» Your assignment: Below are the records; locate each line with the word "rintro" and copy it.

» Source data:
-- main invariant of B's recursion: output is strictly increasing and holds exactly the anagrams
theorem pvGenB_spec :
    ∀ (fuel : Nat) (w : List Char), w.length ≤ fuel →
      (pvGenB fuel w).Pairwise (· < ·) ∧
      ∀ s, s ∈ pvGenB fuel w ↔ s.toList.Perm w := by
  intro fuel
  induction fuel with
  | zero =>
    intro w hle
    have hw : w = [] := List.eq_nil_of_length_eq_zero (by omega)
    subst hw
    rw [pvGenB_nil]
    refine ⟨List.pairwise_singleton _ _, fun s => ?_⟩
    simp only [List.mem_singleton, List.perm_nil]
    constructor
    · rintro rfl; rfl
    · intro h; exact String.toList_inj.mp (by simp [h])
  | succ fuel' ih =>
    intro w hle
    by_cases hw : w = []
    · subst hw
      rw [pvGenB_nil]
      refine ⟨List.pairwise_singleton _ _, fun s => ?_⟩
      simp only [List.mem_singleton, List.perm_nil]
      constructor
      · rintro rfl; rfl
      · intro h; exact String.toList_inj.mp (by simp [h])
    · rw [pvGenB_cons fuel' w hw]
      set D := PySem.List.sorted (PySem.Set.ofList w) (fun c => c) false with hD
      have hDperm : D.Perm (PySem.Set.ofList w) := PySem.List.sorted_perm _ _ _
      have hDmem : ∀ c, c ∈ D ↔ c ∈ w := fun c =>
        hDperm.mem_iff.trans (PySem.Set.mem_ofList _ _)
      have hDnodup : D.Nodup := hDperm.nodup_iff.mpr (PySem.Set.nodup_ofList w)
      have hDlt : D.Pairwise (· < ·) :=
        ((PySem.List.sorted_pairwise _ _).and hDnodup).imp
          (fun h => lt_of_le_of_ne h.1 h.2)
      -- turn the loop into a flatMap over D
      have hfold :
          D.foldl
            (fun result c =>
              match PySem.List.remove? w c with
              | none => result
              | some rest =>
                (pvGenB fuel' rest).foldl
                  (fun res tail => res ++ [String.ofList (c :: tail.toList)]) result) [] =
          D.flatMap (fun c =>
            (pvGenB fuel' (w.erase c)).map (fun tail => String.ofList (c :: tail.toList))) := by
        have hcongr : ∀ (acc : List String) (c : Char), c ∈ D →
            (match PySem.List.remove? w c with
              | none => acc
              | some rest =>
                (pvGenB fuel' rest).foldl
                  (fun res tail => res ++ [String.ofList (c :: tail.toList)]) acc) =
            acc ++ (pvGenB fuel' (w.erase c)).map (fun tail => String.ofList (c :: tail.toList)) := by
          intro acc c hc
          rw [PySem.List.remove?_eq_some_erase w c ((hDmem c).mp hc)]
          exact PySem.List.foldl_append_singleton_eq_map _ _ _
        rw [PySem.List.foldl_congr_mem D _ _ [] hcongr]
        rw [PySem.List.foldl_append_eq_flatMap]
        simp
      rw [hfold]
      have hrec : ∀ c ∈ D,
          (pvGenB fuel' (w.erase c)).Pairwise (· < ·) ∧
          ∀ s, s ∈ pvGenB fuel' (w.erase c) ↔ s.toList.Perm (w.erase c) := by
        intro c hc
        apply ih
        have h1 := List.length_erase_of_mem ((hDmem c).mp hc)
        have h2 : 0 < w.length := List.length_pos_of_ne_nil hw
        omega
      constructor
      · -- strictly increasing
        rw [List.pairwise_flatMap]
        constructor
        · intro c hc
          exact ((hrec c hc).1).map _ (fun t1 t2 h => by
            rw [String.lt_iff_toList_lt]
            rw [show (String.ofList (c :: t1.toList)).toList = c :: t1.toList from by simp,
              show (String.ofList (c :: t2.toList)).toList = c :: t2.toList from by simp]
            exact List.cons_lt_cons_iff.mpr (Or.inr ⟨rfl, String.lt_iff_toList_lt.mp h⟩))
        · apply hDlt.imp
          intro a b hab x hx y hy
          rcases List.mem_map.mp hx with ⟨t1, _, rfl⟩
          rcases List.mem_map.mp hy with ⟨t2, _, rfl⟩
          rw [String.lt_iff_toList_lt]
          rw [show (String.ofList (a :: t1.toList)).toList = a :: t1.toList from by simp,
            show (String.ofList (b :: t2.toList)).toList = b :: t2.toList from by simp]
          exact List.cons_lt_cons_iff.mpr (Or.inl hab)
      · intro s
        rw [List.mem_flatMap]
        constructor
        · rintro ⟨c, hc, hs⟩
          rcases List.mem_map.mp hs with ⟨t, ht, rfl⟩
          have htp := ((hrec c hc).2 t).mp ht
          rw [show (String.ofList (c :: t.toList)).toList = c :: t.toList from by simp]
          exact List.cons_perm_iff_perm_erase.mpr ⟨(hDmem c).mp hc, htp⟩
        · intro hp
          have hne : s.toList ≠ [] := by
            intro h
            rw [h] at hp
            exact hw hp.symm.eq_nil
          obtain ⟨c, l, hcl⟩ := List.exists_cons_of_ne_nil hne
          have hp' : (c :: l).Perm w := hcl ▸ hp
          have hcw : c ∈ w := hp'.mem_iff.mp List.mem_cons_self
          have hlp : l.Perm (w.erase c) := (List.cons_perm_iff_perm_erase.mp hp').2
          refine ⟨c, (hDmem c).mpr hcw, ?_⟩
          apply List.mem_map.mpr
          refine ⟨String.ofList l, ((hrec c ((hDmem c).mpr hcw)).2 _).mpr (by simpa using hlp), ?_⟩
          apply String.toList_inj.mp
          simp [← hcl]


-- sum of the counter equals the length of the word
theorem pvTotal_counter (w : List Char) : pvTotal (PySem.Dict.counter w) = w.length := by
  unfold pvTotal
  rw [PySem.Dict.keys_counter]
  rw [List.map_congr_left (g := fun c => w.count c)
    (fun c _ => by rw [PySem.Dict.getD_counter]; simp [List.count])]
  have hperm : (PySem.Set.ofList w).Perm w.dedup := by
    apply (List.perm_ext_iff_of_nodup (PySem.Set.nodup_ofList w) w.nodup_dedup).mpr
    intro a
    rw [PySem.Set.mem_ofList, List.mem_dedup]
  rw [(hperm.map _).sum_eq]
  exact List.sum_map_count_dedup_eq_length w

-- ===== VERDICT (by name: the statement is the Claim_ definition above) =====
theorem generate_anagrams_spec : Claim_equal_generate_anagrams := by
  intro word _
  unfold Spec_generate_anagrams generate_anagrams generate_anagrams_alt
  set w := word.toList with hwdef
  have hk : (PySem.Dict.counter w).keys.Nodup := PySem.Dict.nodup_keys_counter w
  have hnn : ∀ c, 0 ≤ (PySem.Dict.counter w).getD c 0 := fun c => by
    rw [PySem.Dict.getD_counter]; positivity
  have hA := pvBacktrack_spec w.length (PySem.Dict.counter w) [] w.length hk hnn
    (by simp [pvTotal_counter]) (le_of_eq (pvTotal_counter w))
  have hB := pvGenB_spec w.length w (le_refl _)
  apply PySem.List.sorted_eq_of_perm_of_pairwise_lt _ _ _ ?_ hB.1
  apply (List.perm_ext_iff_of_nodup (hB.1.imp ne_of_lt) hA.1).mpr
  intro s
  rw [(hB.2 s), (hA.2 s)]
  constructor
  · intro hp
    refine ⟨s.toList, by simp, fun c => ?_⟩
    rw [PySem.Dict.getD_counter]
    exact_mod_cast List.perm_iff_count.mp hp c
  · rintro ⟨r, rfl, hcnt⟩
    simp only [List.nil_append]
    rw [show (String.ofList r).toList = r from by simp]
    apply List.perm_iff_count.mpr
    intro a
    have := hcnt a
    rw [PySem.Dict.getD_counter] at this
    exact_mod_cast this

» Answer to this task:
    · rintro rfl; rfl
      · rintro rfl; rfl
        · rintro ⟨c, hc, hs⟩
  · rintro ⟨r, rfl, hcnt⟩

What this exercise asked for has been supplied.